7:03 am on Jul 3, 2002 (gmt 0)

WebmasterWorld Senior Member 10+ Year Member



I don't see any problem in using 1 ip address for 10 or even 100 sites as long as you are running them all.

What about linking from one site to another while having them on the same IP ? the same /24 net ?

mbauser2

8:37 am on Jul 3, 2002 (gmt 0)

10+ Year Member




www.hostdomain.com 216.239.46.26 - - [02/Jul/2002:14:23:56 -0400] "GET /discount-hotels/doubletree.htm HTTP/1.0" 302 249 "-" "Googlebot/2.1 (+http://www.googlebot.com/bot.html)"
www.hostdomain.com 216.239.46.26 - - [02/Jul/2002:14:23:56 -0400] "GET /discount-hotels/doubletree.htm HTTP/1.0" 200 645 "-" "Googlebot/2.1 (+http://www.googlebot.com/bot.html)"

That doesn't make any sense. Your log sample shows a page redirecting to itself. That's not just weird, that's the HTTP equivilent of a science-fiction "I'm my own grandpa" time paradox. Did you mess up the search-and-replace? Is that log meant to be alternating between sitedomain and hostdomain ?

If so, the status "302" is a problem. 302 is "Found", a.k.a. "temporary redirect". User agents are allowed to cache revisit 302'ed URLs, so Googlebot isn't completely wrong in requesting the old URL. If you want to permanently redirect a page, you should use status "301" so that Googlebot knows to old address is defunct. (Although, again, status 400 is what the specs require if there's a "Host" header mismatch. Even I think this is getting too complicated.)

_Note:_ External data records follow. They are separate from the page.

-- pv_equiv track=rewrite | github.com/Mewzok/python-exercises | day41_exercise.py | unique_purchase_totals
-- ===== SOURCE A (Python) =====
-- def unique_purchase_totals(purchases):
--     totals = {}
--     seen_purchases = {}
--
--     for user, amount in purchases:
--
--         totals.setdefault(user, 0)
--         seen_purchases.setdefault(user, set())
--
--         if amount is not None and amount > 0:
--             if amount not in seen_purchases[user]:
--                 totals[user] += amount
--                 seen_purchases[user].add(amount)
--
--     return totals
-- ===== SOURCE B (Python) =====
-- def unique_purchase_totals(purchases):
--     # Index phase: per-user set of unique positive amounts (users registered even with no valid purchase).
--     groups = {}
--     for user, amount in purchases:
--         s = groups.setdefault(user, set())
--         if amount is not None and amount > 0:
--             s.add(amount)
--     # Reduce phase: sum each user's set.
--     return {user: sum(amounts) for user, amounts in groups.items()}
-- ===== Notes on version B (the rewrite author's own statement) =====
-- stated objective: alternative
-- what changed: A maintains a running totals dict updated inline inside the loop; B builds an index of per-user sets of unique positive amounts in one pass and then produces the result in a separate reduce pass with a dict comprehension summing each set.
import Mathlib
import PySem

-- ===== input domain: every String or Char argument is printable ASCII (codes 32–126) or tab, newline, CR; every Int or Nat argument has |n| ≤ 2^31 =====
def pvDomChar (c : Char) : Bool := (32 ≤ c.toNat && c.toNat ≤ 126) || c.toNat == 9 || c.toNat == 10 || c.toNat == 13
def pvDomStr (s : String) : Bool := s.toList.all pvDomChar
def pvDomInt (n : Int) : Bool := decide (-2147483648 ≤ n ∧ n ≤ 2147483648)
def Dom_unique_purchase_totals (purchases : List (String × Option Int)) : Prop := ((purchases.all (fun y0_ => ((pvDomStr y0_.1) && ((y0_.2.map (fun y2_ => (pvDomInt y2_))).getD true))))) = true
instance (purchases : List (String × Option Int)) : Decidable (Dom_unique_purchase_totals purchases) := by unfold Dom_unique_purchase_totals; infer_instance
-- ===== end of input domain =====

-- B replaces A's inline running-totals update by an index-then-reduce decomposition
-- (one pass building per-user sets of unique positive amounts, then a comprehension
-- summing each set); same cost, different structure (objective: alternative).

-- ===== PORT A =====
-- loop body of A, step for step: setdefault both dicts, then conditionally add
def uptStepA (st : PySem.Dict String Int × PySem.Dict String (PySem.Set Int))
    (up : String × Option Int) : PySem.Dict String Int × PySem.Dict String (PySem.Set Int) :=
  let totals := st.1.setdefault up.1 0
  let seen := st.2.setdefault up.1 PySem.Set.empty
  match up.2 with
  | none => (totals, seen)
  | some a =>
    if a > 0 then
      if PySem.Set.contains (seen.getD up.1 PySem.Set.empty) a then (totals, seen)
      else (totals.modify up.1 0 (· + a),
            seen.modify up.1 PySem.Set.empty (fun s => PySem.Set.add s a))
    else (totals, seen)

def unique_purchase_totals (purchases : List (String × Option Int)) : List (String × Int) :=
  (purchases.foldl uptStepA (PySem.Dict.empty, PySem.Dict.empty)).1.items

-- ===== PORT B =====
-- loop body of B's index phase: register the user, add the amount to its set when valid
def uptStepB (g : PySem.Dict String (PySem.Set Int))
    (up : String × Option Int) : PySem.Dict String (PySem.Set Int) :=
  let g := g.setdefault up.1 PySem.Set.empty
  match up.2 with
  | none => g
  | some a =>
    if a > 0 then g.modify up.1 PySem.Set.empty (fun s => PySem.Set.add s a) else g

def unique_purchase_totals_alt (purchases : List (String × Option Int)) : List (String × Int) :=
  let groups := purchases.foldl uptStepB PySem.Dict.empty
  groups.items.map (fun p => (p.1, p.2.sum))

-- ===== PRECONDITION & SPEC =====
def Spec_unique_purchase_totals (purchases : List (String × Option Int)) (out : List (String × Int)) : Prop := out = unique_purchase_totals_alt purchases
instance (purchases : List (String × Option Int)) (out : List (String × Int)) : Decidable (Spec_unique_purchase_totals purchases out) := by unfold Spec_unique_purchase_totals; infer_instance

-- ===== CLAIM (what is proved, stated in full; the proofs are below) =====
def Claim_equal_unique_purchase_totals : Prop := ∀ (purchases : List (String × Option Int)), Dom_unique_purchase_totals purchases → Spec_unique_purchase_totals purchases (unique_purchase_totals purchases)

-- ===== LEMMAS AND PROOFS =====

-- A's totals dict as a function of B's groups dict: same keys in the same order,
-- each value replaced by the sum of the set.
def uptMapOf (g : PySem.Dict String (PySem.Set Int)) : PySem.Dict String Int :=
  PySem.Dict.mk (g.items.map (fun p => (p.1, p.2.sum)))

theorem uptMapOf_keys (g : PySem.Dict String (PySem.Set Int)) :
    (uptMapOf g).keys = g.keys := by
  simp [uptMapOf, PySem.Dict.keys, List.map_map, Function.comp_def]

theorem uptMapOf_contains (g : PySem.Dict String (PySem.Set Int)) (k : String) :
    (uptMapOf g).contains k = g.contains k := by
  rw [PySem.Dict.contains_eq_decide_mem_keys, PySem.Dict.contains_eq_decide_mem_keys,
    uptMapOf_keys]

theorem uptMapOf_get? (g : PySem.Dict String (PySem.Set Int)) (k : String) :
    (uptMapOf g).get? k = (g.get? k).map List.sum := by
  obtain ⟨l⟩ := g
  induction l with
  | nil => rfl
  | cons p rest ih =>
    obtain ⟨a, v⟩ := p
    simp only [uptMapOf] at ih ⊢
    simp only [List.map_cons, PySem.Dict.get?_mk_cons]
    split_ifs <;> simp [ih]

theorem uptMapOf_getD (g : PySem.Dict String (PySem.Set Int)) (k : String) :
    (uptMapOf g).getD k 0 = (g.getD k PySem.Set.empty).sum := by
  rw [PySem.Dict.getD_eq_get?_getD, PySem.Dict.getD_eq_get?_getD, uptMapOf_get?]
  cases g.get? k <;> simp [PySem.Set.empty]

theorem uptMapOf_insert (g : PySem.Dict String (PySem.Set Int)) (k : String) (v : PySem.Set Int) :
    uptMapOf (g.insert k v) = (uptMapOf g).insert k v.sum := by
  apply PySem.Dict.ext
  have hc := uptMapOf_contains g k
  simp only [uptMapOf] at hc ⊢
  have hitems : (PySem.Dict.mk (g.items.map (fun p => (p.1, p.2.sum)))).items
      = g.items.map (fun p => (p.1, p.2.sum)) := rfl
  rw [PySem.Dict.items_insert, PySem.Dict.items_insert, hc, hitems]
  split_ifs with h
  · rw [List.map_map, List.map_map]
    refine List.map_congr_left (fun p _ => ?_)
    by_cases hk : p.1 = k <;> simp [hk]
  · simp

theorem uptMapOf_setdefault (g : PySem.Dict String (PySem.Set Int)) (k : String) :
    uptMapOf (g.setdefault k PySem.Set.empty) = (uptMapOf g).setdefault k 0 := by
  by_cases h : g.contains k = true
  · rw [PySem.Dict.setdefault_of_contains _ _ h,
      PySem.Dict.setdefault_of_contains _ _ (by rw [uptMapOf_contains]; exact h)]
  · rw [PySem.Dict.setdefault_of_not_contains _ _ (by simpa using h),
      PySem.Dict.setdefault_of_not_contains _ _ (by rw [uptMapOf_contains]; simpa using h),
      uptMapOf_insert]
    rfl

-- two items with the same key are equal when the keys are nodup
theorem upt_eq_of_mem_of_nodup_fst {α β : Type} (l : List (α × β))
    (h : (l.map Prod.fst).Nodup) {p q : α × β} (hp : p ∈ l) (hq : q ∈ l)
    (hfst : p.1 = q.1) : p = q := by
  induction l with
  | nil => cases hp
  | cons x rest ih =>
    rw [List.map_cons, List.nodup_cons] at h
    rcases List.mem_cons.mp hp with hp1 | hp1 <;> rcases List.mem_cons.mp hq with hq1 | hq1
    · rw [hp1, hq1]
    · exfalso
      apply h.1
      rw [← hp1, hfst]
      exact List.mem_map_of_mem hq1
    · exfalso
      apply h.1
      rw [← hq1, ← hfst]
      exact List.mem_map_of_mem hp1
    · exact ih h.2 hp1 hq1

-- re-inserting the value already stored at a contained key changes nothing
theorem upt_insert_getD_self {ν : Type} (d : PySem.Dict String ν) (k : String) (d0 : ν)
    (hnd : d.keys.Nodup) (hc : d.contains k = true) :
    d.insert k (d.getD k d0) = d := by
  have hg : d.get? k = some (d.getD k d0) := by
    rw [PySem.Dict.contains_eq_isSome_get?] at hc
    rw [PySem.Dict.getD_eq_get?_getD]
    cases h : d.get? k with
    | none => rw [h] at hc; cases hc
    | some v => simp
  have hmem : (k, d.getD k d0) ∈ d.items := PySem.Dict.mem_items_of_get?_eq_some d hg
  apply PySem.Dict.ext
  rw [PySem.Dict.items_insert_of_contains _ _ hc]
  refine (List.map_congr_left (fun p hp => ?_)).trans (List.map_id _)
  by_cases hk : p.1 = k
  · have : p = (k, d.getD k d0) := upt_eq_of_mem_of_nodup_fst d.items hnd hp hmem (by simpa using hk)
    simp [this]
  · simp [hk]

theorem upt_setdefault_keys_nodup (g : PySem.Dict String (PySem.Set Int))
    (h : g.keys.Nodup) (u : String) :
    (g.setdefault u PySem.Set.empty).keys.Nodup := by
  rw [PySem.Dict.keys_setdefault]
  split_ifs with hc
  · exact h
  · refine List.Nodup.append h (List.nodup_singleton _) ?_
    intro a ha hb
    rw [List.mem_singleton] at hb
    subst hb
    exact absurd ((PySem.Dict.contains_iff_mem_keys g _).mpr ha) (by simpa using hc)

theorem uptStepB_keys_nodup (g : PySem.Dict String (PySem.Set Int))
    (h : g.keys.Nodup) (up : String × Option Int) : (uptStepB g up).keys.Nodup := by
  obtain ⟨u, a?⟩ := up
  have h1 := upt_setdefault_keys_nodup g h u
  have hc : (g.setdefault u PySem.Set.empty).contains u = true := by
    simp [PySem.Dict.contains_setdefault]
  cases a? with
  | none => exact h1
  | some a =>
    simp only [uptStepB]
    split_ifs with ha
    · rw [PySem.Dict.modify, PySem.Dict.keys_insert_of_contains _ _ hc]
      exact h1
    · exact h1

-- one loop step: A's pair is exactly (uptMapOf of B's dict, B's dict)
theorem uptStep_eq (g : PySem.Dict String (PySem.Set Int)) (hnd : g.keys.Nodup)
    (up : String × Option Int) :
    uptStepA (uptMapOf g, g) up = (uptMapOf (uptStepB g up), uptStepB g up) := by
  obtain ⟨u, a?⟩ := up
  have hc' : (g.setdefault u PySem.Set.empty).contains u = true := by
    simp [PySem.Dict.contains_setdefault]
  have hnd' := upt_setdefault_keys_nodup g hnd u
  cases a? with
  | none =>
    simp only [uptStepA, uptStepB]
    rw [uptMapOf_setdefault]
  | some a =>
    simp only [uptStepA, uptStepB]
    rw [← uptMapOf_setdefault]
    by_cases hpos : a > 0
    · rw [if_pos hpos, if_pos hpos]
      by_cases hmem : PySem.Set.contains
          ((g.setdefault u PySem.Set.empty).getD u PySem.Set.empty) a = true
      · rw [if_pos hmem]
        have hid : (g.setdefault u PySem.Set.empty).modify u PySem.Set.empty
            (fun s => PySem.Set.add s a) = g.setdefault u PySem.Set.empty := by
          rw [PySem.Dict.modify]
          have hadd : PySem.Set.add
              ((g.setdefault u PySem.Set.empty).getD u PySem.Set.empty) a
              = (g.setdefault u PySem.Set.empty).getD u PySem.Set.empty := by
            show (if _ then _ else _) = _
            rw [if_pos hmem]
          rw [hadd]
          exact upt_insert_getD_self _ u PySem.Set.empty hnd' hc'
        rw [hid]
      · rw [if_neg (by simpa using hmem)]
        have hadd : PySem.Set.add
            ((g.setdefault u PySem.Set.empty).getD u PySem.Set.empty) a
            = (g.setdefault u PySem.Set.empty).getD u PySem.Set.empty ++ [a] := by
          show (if _ then _ else _) = _
          rw [if_neg (by simpa using hmem)]
        have hmod : uptMapOf ((g.setdefault u PySem.Set.empty).modify u PySem.Set.empty
              (fun s => PySem.Set.add s a))
            = (uptMapOf (g.setdefault u PySem.Set.empty)).modify u 0 (· + a) := by
          rw [PySem.Dict.modify, PySem.Dict.modify, uptMapOf_insert, hadd, List.sum_append,
            uptMapOf_getD]
          simp
        rw [hmod]
    · rw [if_neg hpos, if_neg hpos]

theorem uptFold_eq (l : List (String × Option Int)) (g : PySem.Dict String (PySem.Set Int))
    (hnd : g.keys.Nodup) :
    l.foldl uptStepA (uptMapOf g, g) = (uptMapOf (l.foldl uptStepB g), l.foldl uptStepB g) := by
  induction l generalizing g with
  | nil => rfl
  | cons x rest ih =>
    rw [List.foldl_cons, List.foldl_cons, uptStep_eq g hnd x,
      ih (uptStepB g x) (uptStepB_keys_nodup g hnd x)]

-- ===== VERDICT (by name: the statement is the Claim_ definition above) =====
theorem unique_purchase_totals_spec : Claim_equal_unique_purchase_totals := by
  intro purchases _
  show unique_purchase_totals purchases = unique_purchase_totals_alt purchases
  unfold unique_purchase_totals unique_purchase_totals_alt
  have h0 : (PySem.Dict.empty : PySem.Dict String Int) = uptMapOf PySem.Dict.empty := rfl
  rw [h0, uptFold_eq purchases PySem.Dict.empty (by simp [PySem.Dict.keys_empty])]
  rfl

Here's a key reference for HTTP status codes: [w3.org...]

By the way, what server software are you running these domains on? Might be relevant.

ciml

10:56 am on Jul 3, 2002 (gmt 0)

WebmasterWorld Senior Member 10+ Year Member



Over the last year, more than 90% of my host-less requests came from Windows servers tying to give me Nimda.

None were from Googlebot or any other search engine that sends real traffic.

On the other hand, I have come across more than a few sites that have had problems because the server does accept additional host headers. This can lead to duplicate content problems including lost PageRank and rarely, hijacks.

richlowe

3:35 pm on Jul 3, 2002 (gmt 0)

WebmasterWorld Senior Member 10+ Year Member



I had a site which was hosted on a shared host, then moved it to another shared host. I saw Googlebot visiting the first site for almost two months before it realized that the site had moved.

Richard Lowe

przero2

4:23 pm on Jul 3, 2002 (gmt 0)



mbauser2, thanks for your comments on log entries. the server is a cobalt raq 4i running apache. i do not know if the hosting provider messed up with search and replace?. how do i tell??. all i knew was i moved from shared IP to static IP and a change was made by the hosting provider at that time. regardless of how the host is set up, the issue is why googlebot is even looking for my web site pages under the hostdomain instead of sitedomain?. it is weird that it is only googlebot that is doing this and not any other spider like slurp, scooter, mercator, etc.